This study guide will help you analyse the novel Pride and Prejudice by Jane Austen. We will show you examples of elements in the text that will be relevant for your analysis. You can also find summaries of both the entire novel and its individual chapters, as well as ideas for interpreting it and putting it into perspective.  

Presentation of the text

Title: Pride and Prejudice (1813)
Author: Jane Austen
Genre: Novel

Jane Austen (1775-1817) was an English writer. Today, she is mostly known for six novels that provide an in-depth description and analysis of British society in the 18th and early 19th centuries, particularly of the middle and upper classes. Her style is known for the use of humour, irony, realism, and social criticism. At that time, it was hard for a female author to publish books under her own name, so Austen published the novels anonymously.

Her novels were very popular with readers both during her life and after her death. Austen became even more popular when her nephews published a memoir on her life 59 years after her death.

However, critics did not pay too much attention to Austen's novels while she was alive, because they did not conform to the Romantic and Victorian literature of the time. Critics became more aware of the literary qualities of Austen’s novels after the memoir on her life was published.
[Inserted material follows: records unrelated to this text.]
theorem pv_incr_loop {α : Type} (Q : α → Bool) :
    ∀ (l : List α) (comps : List Int) (i : Nat), i < comps.length →
    l.foldl (fun cs x => if Q x then cs.set i (cs.getD i 0 + 1) else cs) comps
      = comps.set i (comps.getD i 0 + l.countP Q) := by
  intro l
  induction l with
  | nil =>
    intro comps i h
    rw [List.countP_nil, List.foldl_nil]
    rw [List.getD_eq_getElem _ _ h]
    norm_num [List.set_getElem_self h]
  | cons x t ih =>
    intro comps i h
    simp only [List.foldl_cons, List.countP_cons]
    by_cases hq : Q x
    · rw [if_pos hq, ih _ i (by simpa using h)]
      rw [List.set_set]
      rw [List.getD_eq_getElem _ _ (by simpa using h : i < (comps.set i (comps.getD i 0 + 1)).length)]
      rw [List.getElem_set_self (by simpa using h)]
      simp only [hq, if_true]
      rw [List.getD_eq_getElem _ _ h]
      congr 1
      push_cast
      ring
    · rw [if_neg hq, ih _ i h]
      simp [hq]

theorem pv_mcands (f : String → Int) (m : Int) :
    ∀ (l : List String),
    ((List.range l.length).filter (fun i => (l.map f).getD i 0 == m)).map (fun i => l.getD i "") =
      l.filter (fun c => f c == m) := by
  intro l
  induction l with
  | nil => simp
  | cons x t ih =>
    rw [List.length_cons, List.range_succ_eq_map, List.filter_cons, List.filter_map]
    simp only [List.map_cons, List.getD_cons_zero, List.getD_cons_succ, Function.comp_def]
    rw [List.filter_cons]
    by_cases hx : (f x == m) = true
    · simp only [hx, if_true, List.map_cons, List.getD_cons_zero, List.map_map, Function.comp_def,
        List.getD_cons_succ]
      rw [ih]
    · simp only [hx, Bool.false_eq_true, if_false, List.map_map, Function.comp_def,
        List.getD_cons_succ]
      rw [ih]

def pvLexLe (a b : Int × String) : Prop := a.1 < b.1 ∨ (a.1 = b.1 ∧ a.2 ≤ b.2)

theorem pvLexLe_trans {a b c : Int × String} (h1 : pvLexLe a b) (h2 : pvLexLe b c) : pvLexLe a c := by
  rcases h1 with h1 | ⟨e1, l1⟩ <;> rcases h2 with h2 | ⟨e2, l2⟩
  · exact Or.inl (lt_trans h1 h2)
  · exact Or.inl (e2 ▸ h1)
  · exact Or.inl (e1 ▸ h2)
  · exact Or.inr ⟨e1.trans e2, le_trans l1 l2⟩

theorem pvLexLe_refl (a : Int × String) : pvLexLe a a := Or.inr ⟨rfl, le_refl _⟩

theorem pv_min2_char :
    ∀ (xs : List (Int × String)) (x m : Int × String),
    PySem.List.min2? (x :: xs) (fun p => p.1) (fun p => p.2) = some m →
    (m = x ∨ m ∈ xs) ∧ pvLexLe m x ∧ ∀ u ∈ xs, pvLexLe m u := by
  intro xs
  induction xs with
  | nil =>
    intro x m h
    unfold PySem.List.min2? at h
    simp at h
    exact ⟨Or.inl h.symm, h ▸ pvLexLe_refl x, by simp⟩
  | cons y t ih =>
    intro x m h
    by_cases hc : (decide (y.1 < x.1) || !decide (x.1 < y.1) && decide (y.2 < x.2)) = true
    · have hstep : PySem.List.min2? (x :: y :: t) (fun p => p.1) (fun p => p.2) =
          PySem.List.min2? (y :: t) (fun p => p.1) (fun p => p.2) := by
        simp only [PySem.List.min2?, List.foldl_cons]
        congr 1
        show (if (decide (y.1 < x.1) || !decide (x.1 < y.1) && decide (y.2 < x.2)) = true
          then some y else some x) = some y
        rw [if_pos hc]
      rw [hstep] at h
      have hyx : pvLexLe y x := by
        simp only [Bool.or_eq_true, Bool.and_eq_true, Bool.not_eq_true', decide_eq_true_eq,
          decide_eq_false_iff_not] at hc
        rcases hc with hc | ⟨hc1, hc2⟩
        · exact Or.inl hc
        · rcases lt_or_eq_of_le (not_lt.mp hc1) with hlt | heq
          · exact Or.inl hlt
          · exact Or.inr ⟨heq, le_of_lt hc2⟩
      obtain ⟨hm, hle, hall⟩ := ih y m h
      refine ⟨Or.inr ?_, pvLexLe_trans hle hyx, ?_⟩
      · rcases hm with rfl | hm
        · exact List.mem_cons_self
        · exact List.mem_cons_of_mem _ hm
      · intro u hu
        rcases List.mem_cons.mp hu with rfl | hu
        · exact hle
        · exact hall u hu
    · have hstep : PySem.List.min2? (x :: y :: t) (fun p => p.1) (fun p => p.2) =
          PySem.List.min2? (x :: t) (fun p => p.1) (fun p => p.2) := by
        simp only [PySem.List.min2?, List.foldl_cons]
        congr 1
        show (if (decide (y.1 < x.1) || !decide (x.1 < y.1) && decide (y.2 < x.2)) = true
          then some y else some x) = some x
        rw [if_neg hc]
      rw [hstep] at h
      have hxy : pvLexLe x y := by
        simp only [Bool.or_eq_true, Bool.and_eq_true, Bool.not_eq_true', decide_eq_true_eq,
          decide_eq_false_iff_not, not_or, not_and] at hc
        obtain ⟨h1, h2⟩ := hc
        rcases lt_or_eq_of_le (not_lt.mp h1) with hlt | heq
        · exact Or.inl hlt
        · exact Or.inr ⟨heq, not_lt.mp (h2 (by omega))⟩
      obtain ⟨hm, hle, hall⟩ := ih x m h
      refine ⟨?_, hle, ?_⟩
      · rcases hm with rfl | hm
        · exact Or.inl rfl
        · exact Or.inr (List.mem_cons_of_mem _ hm)
      · intro u hu
        rcases List.mem_cons.mp hu with rfl | hu
        · exact pvLexLe_trans hle hxy
        · exact hall u hu

theorem pv_min2_ne_none :
    ∀ (xs : List (Int × String)) (x : Int × String),
    PySem.List.min2? (x :: xs) (fun p => p.1) (fun p => p.2) ≠ none := by
  intro xs
  induction xs with
  | nil =>
    intro x
    unfold PySem.List.min2?
    simp
  | cons y t ih =>
    intro x
    by_cases hc : (decide (y.1 < x.1) || !decide (x.1 < y.1) && decide (y.2 < x.2)) = true
    · have hstep : PySem.List.min2? (x :: y :: t) (fun p => p.1) (fun p => p.2) =
          PySem.List.min2? (y :: t) (fun p => p.1) (fun p => p.2) := by
        simp only [PySem.List.min2?, List.foldl_cons]
        congr 1
        show (if (decide (y.1 < x.1) || !decide (x.1 < y.1) && decide (y.2 < x.2)) = true
          then some y else some x) = some y
        rw [if_pos hc]
      rw [hstep]; exact ih y
    · have hstep : PySem.List.min2? (x :: y :: t) (fun p => p.1) (fun p => p.2) =
          PySem.List.min2? (x :: t) (fun p => p.1) (fun p => p.2) := by
        simp only [PySem.List.min2?, List.foldl_cons]
        congr 1
        show (if (decide (y.1 < x.1) || !decide (x.1 < y.1) && decide (y.2 < x.2)) = true
          then some y else some x) = some x
        rw [if_neg hc]
      rw [hstep]; exact ih x

-- a word matches a candidate's lookup key only at its own star position
theorem pv_key_fst (w : String) (cand : List Char) (p : Int) :
    (pvKey w == pvCKey cand p) = true → pvG w = p := by
  intro h
  have := beq_iff_eq.mp h
  simpa [pvKey, pvCKey] using congrArg Prod.fst this

theorem pv_indicator (cand : List Char) (w : String) :
    ∀ (ps : List Int), ps.Nodup → pvG w ∈ ps →
    (ps.map (fun p => (if pvKey w == pvCKey cand p then (1 : Int) else 0))).sum =
      (if pvKey w == pvCKey cand (pvG w) then (1 : Int) else 0) := by
  intro ps
  induction ps with
  | nil => simp
  | cons q qs ih =>
    intro hnd hmem
    rw [List.map_cons, List.sum_cons]
    rcases List.mem_cons.mp hmem with rfl | hmem
    · have hzero : (qs.map (fun p => (if pvKey w == pvCKey cand p then (1 : Int) else 0))).sum = 0 := by
        apply List.sum_eq_zero
        intro x hx
        obtain ⟨p, hp, rfl⟩ := List.mem_map.mp hx
        have hne : pvG w ≠ p := fun he => (List.nodup_cons.mp hnd).1 (he ▸ hp)
        have : (pvKey w == pvCKey cand p) = false := by
          by_contra hcontra
          exact hne (pv_key_fst w cand p (by simpa using hcontra))
        simp [this]
      rw [hzero]
      ring
    · have hne : pvG w ≠ q := by
        intro he
        exact (List.nodup_cons.mp hnd).1 (he ▸ hmem)
      have hq : (pvKey w == pvCKey cand q) = false := by
        by_contra hcontra
        exact hne (pv_key_fst w cand q (by simpa using hcontra))
      rw [hq]
      simp only [Bool.false_eq_true, if_false, zero_add]
      exact ih (List.nodup_cons.mp hnd).2 hmem
-- pv_equiv track=rewrite | github.com/John3210of/AnyPrac | 6oj/1043.py | solution
-- ===== SOURCE A (Python) =====
-- def solution(truth,parties):
--     truth=set(truth)
--     for _ in range(len(parties)):
--         for party in parties:
--             if set(party)&truth:
--                     truth.update(set(party))
--     count=0
--     for party in parties:
--         if not set(party)&truth:
--             count+=1
--     return count
-- ===== SOURCE B (Python) =====
-- def solution(truth, parties):
--     # Incremental disjoint-component merging: one pass over the parties builds the
--     # connected components of people (merging every component a party touches),
--     # then one marking pass collects the people whose component meets the truth
--     # set, and a final pass counts the parties disjoint from those people.
--     comps = []
--     for p in parties:
--         s = set(p)
--         keep = []
--         for c in comps:
--             if c & s:
--                 s |= c
--             else:
--                 keep.append(c)
--         keep.append(s)
--         comps = keep
--     tr = set(truth)
--     bad = set()
--     for c in comps:
--         if c & tr:
--             bad |= c
--     return sum(1 for p in parties if not (set(p) & bad))
-- ===== Notes on version B (the rewrite author's own statement) =====
-- stated objective: faster
-- what changed: A runs len(parties) unconditional fixed-point passes that grow the truth set; B never propagates truth at all: one pass merges the parties into disjoint person-components, a second pass unions the components that meet the truth set, and the count is taken against that union.
import Mathlib
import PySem

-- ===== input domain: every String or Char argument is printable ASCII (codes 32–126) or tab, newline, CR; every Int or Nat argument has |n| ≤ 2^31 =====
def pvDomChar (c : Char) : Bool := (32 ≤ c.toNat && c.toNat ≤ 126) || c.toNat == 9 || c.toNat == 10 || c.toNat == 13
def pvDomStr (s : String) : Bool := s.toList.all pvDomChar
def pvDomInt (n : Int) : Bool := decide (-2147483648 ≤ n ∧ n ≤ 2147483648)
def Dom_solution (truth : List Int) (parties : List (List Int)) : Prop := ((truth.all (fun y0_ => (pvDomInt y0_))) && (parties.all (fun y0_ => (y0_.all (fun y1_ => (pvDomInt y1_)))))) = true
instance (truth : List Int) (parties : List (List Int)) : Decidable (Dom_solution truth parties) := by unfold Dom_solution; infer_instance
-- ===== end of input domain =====

-- B replaces A's len(parties) fixed-point passes by a single pass that merges the parties
-- into disjoint person-components, then marks the components meeting truth (objective: faster).

-- ===== PORT A =====

-- one pass of A's inner 'for party in parties' loop over the truth set
def stepA (parties : List (List Int)) (t : PySem.Set Int) : PySem.Set Int :=
  parties.foldl
    (fun t party =>
      if PySem.Set.inter (PySem.Set.ofList party) t ≠ [] then
        PySem.Set.update t (PySem.Set.ofList party)
      else t) t
-- pv_equiv track=rewrite | github.com/lifemapper/core | LmDbServer/tools/catalog_scen_package.py | _get_bio_name
-- ===== SOURCE A (Python) =====
-- def _get_bio_name(code, res, gcm=None, tm=None, alt_pred=None,
--                   lyr_type=None, suffix=None, is_title=False):
--     sep = '-'
--     if is_title:
--         sep = ', '
--     name = code
--     if lyr_type is not None:
--         name = sep.join((lyr_type, name))
--     for descriptor in (gcm, alt_pred, tm, res, suffix):
--         if descriptor is not None:
--             name = sep.join((name, descriptor))
--     return name
-- ===== SOURCE B (Python) =====
-- def _get_bio_name(code, res, gcm=None, tm=None, alt_pred=None,
--                   lyr_type=None, suffix=None, is_title=False):
--     sep = ', ' if is_title else '-'
--
--     def build(parts):
--         # recursively build the name back-to-front; None parts vanish,
--         # returns None when no part remains
--         if not parts:
--             return None
--         rest = build(parts[1:])
--         head = parts[0]
--         if head is None:
--             return rest
--         if rest is None:
--             return head
--         return head + sep + rest
--
--     return build((lyr_type, code, gcm, alt_pred, tm, res, suffix))
-- ===== Notes on version B (the rewrite author's own statement) =====
-- stated objective: alternative
-- what changed: Replaces A's left-to-right accumulation via repeated pairwise sep.join calls with a recursion over the part tuple that assembles the name back-to-front by plain string concatenation, using an Optional accumulator and no join at all.
import Mathlib
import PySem

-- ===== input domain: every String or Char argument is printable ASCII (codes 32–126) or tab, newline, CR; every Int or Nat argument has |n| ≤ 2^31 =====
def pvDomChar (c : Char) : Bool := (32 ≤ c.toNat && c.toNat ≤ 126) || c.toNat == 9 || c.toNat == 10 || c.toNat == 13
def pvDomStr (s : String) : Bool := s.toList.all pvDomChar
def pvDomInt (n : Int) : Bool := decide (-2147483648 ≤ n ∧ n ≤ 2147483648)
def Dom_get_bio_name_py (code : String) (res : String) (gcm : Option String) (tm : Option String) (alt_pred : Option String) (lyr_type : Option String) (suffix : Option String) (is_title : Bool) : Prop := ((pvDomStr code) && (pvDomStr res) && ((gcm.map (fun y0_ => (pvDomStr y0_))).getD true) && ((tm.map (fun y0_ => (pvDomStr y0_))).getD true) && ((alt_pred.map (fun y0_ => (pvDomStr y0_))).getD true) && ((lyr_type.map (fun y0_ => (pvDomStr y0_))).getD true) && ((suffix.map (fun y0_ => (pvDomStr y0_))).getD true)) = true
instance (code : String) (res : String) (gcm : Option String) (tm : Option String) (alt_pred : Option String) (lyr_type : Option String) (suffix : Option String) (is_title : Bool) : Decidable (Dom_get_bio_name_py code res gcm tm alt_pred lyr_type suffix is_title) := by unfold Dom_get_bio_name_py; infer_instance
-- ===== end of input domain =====

-- B builds the name back-to-front by structural recursion over the part list with an
-- Optional accumulator and plain concatenation, instead of A's left-to-right repeated
-- pairwise sep.join accumulation (objective: alternative).
-- ===== PORT A =====
def get_bio_name_py (code : String) (res : String) (gcm : Option String) (tm : Option String) (alt_pred : Option String) (lyr_type : Option String) (suffix : Option String) (is_title : Bool) : String :=
  let sep := if is_title then ", " else "-"
  let name := code
  let name := match lyr_type with
    | some t => PySem.Str.join sep [t, name]
    | none => name
  [gcm, alt_pred, tm, some res, suffix].foldl
    (fun n d => match d with
      | some x => PySem.Str.join sep [n, x]
      | none => n) name

-- ===== PORT B =====
-- build(parts): recursion on the list, combining head + sep + rest; None parts vanish.
def pvBuild (sep : String) : List (Option String) → Option String
  | [] => none
  | h :: t =>
    let rest := pvBuild sep t
    match h with
    | none => rest
    | some x =>
      match rest with
      | none => some x
      | some r => some (x ++ sep ++ r)

def get_bio_name_py_alt (code : String) (res : String) (gcm : Option String) (tm : Option String) (alt_pred : Option String) (lyr_type : Option String) (suffix : Option String) (is_title : Bool) : String :=
  let sep := if is_title then ", " else "-"
  -- build always returns a value here since `code` is present; .getD "" only discharges the Option type
  (pvBuild sep [lyr_type, some code, gcm, alt_pred, tm, some res, suffix]).getD ""

-- ===== PRECONDITION & SPEC =====
def Spec_get_bio_name_py (code : String) (res : String) (gcm : Option String) (tm : Option String) (alt_pred : Option String) (lyr_type : Option String) (suffix : Option String) (is_title : Bool) (out : String) : Prop := out = get_bio_name_py_alt code res gcm tm alt_pred lyr_type suffix is_title
instance (code : String) (res : String) (gcm : Option String) (tm : Option String) (alt_pred : Option String) (lyr_type : Option String) (suffix : Option String) (is_title : Bool) (out : String) : Decidable (Spec_get_bio_name_py code res gcm tm alt_pred lyr_type suffix is_title out) := by unfold Spec_get_bio_name_py; infer_instance

-- ===== CLAIM (what is proved, stated in full; the proofs are below) =====
def Claim_equal_get_bio_name_py : Prop := ∀ (code : String) (res : String) (gcm : Option String) (tm : Option String) (alt_pred : Option String) (lyr_type : Option String) (suffix : Option String) (is_title : Bool), Dom_get_bio_name_py code res gcm tm alt_pred lyr_type suffix is_title → Spec_get_bio_name_py code res gcm tm alt_pred lyr_type suffix is_title (get_bio_name_py code res gcm tm alt_pred lyr_type suffix is_title)

-- ===== LEMMAS AND PROOFS =====
lemma join_pair (sep a b : String) : PySem.Str.join sep [a, b] = a ++ sep ++ b := by
  simp [PySem.Str.join, PySem.Chars.join, List.intercalate, List.intersperse]
  rw [String.append_assoc]

-- ===== VERDICT (by name: the statement is the Claim_ definition above) =====
theorem get_bio_name_py_spec : Claim_equal_get_bio_name_py := by
  intro code res gcm tm alt_pred lyr_type suffix is_title _
  show get_bio_name_py code res gcm tm alt_pred lyr_type suffix is_title
      = get_bio_name_py_alt code res gcm tm alt_pred lyr_type suffix is_title
  unfold get_bio_name_py get_bio_name_py_alt
  cases lyr_type <;> cases gcm <;> cases alt_pred <;> cases tm <;> cases suffix <;>
    simp [pvBuild, join_pair, String.append_assoc]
Austen's novels were introduced in academic studies at the end of the 19th century in renowned universities, and after World War II, more several critical approaches to her work were published. Nowadays, her novels continue to be popular and part of school curricula. Film version and adaptations of her novels abound as well.

Excerpt

Below, you can read an excerpt from our study guide: 

Style of writing

An important aspect when it comes to Austen's style of writing in Pride and Prejudice is the use of the epistolary genre. In the novel, characters often exchange letters which they read to themselves or out loud to others. The way they read these letters often sets a comical tone. However, letters also help us better understand characters’ feelings and thoughts, conflicts, and resolutions.

As character-building elements, consider Mr Collins’ initial letter which prompts Mr Bennet to conclude that his relative is pompous and foolish.

Finally, one of the most important letters in the novel is the one Darcy addresses to Elizabeth after she rejects his marriage proposal. The letter adds to the climax of the story and also helps us understand Darcy’s reasoning and adds to his characterisation.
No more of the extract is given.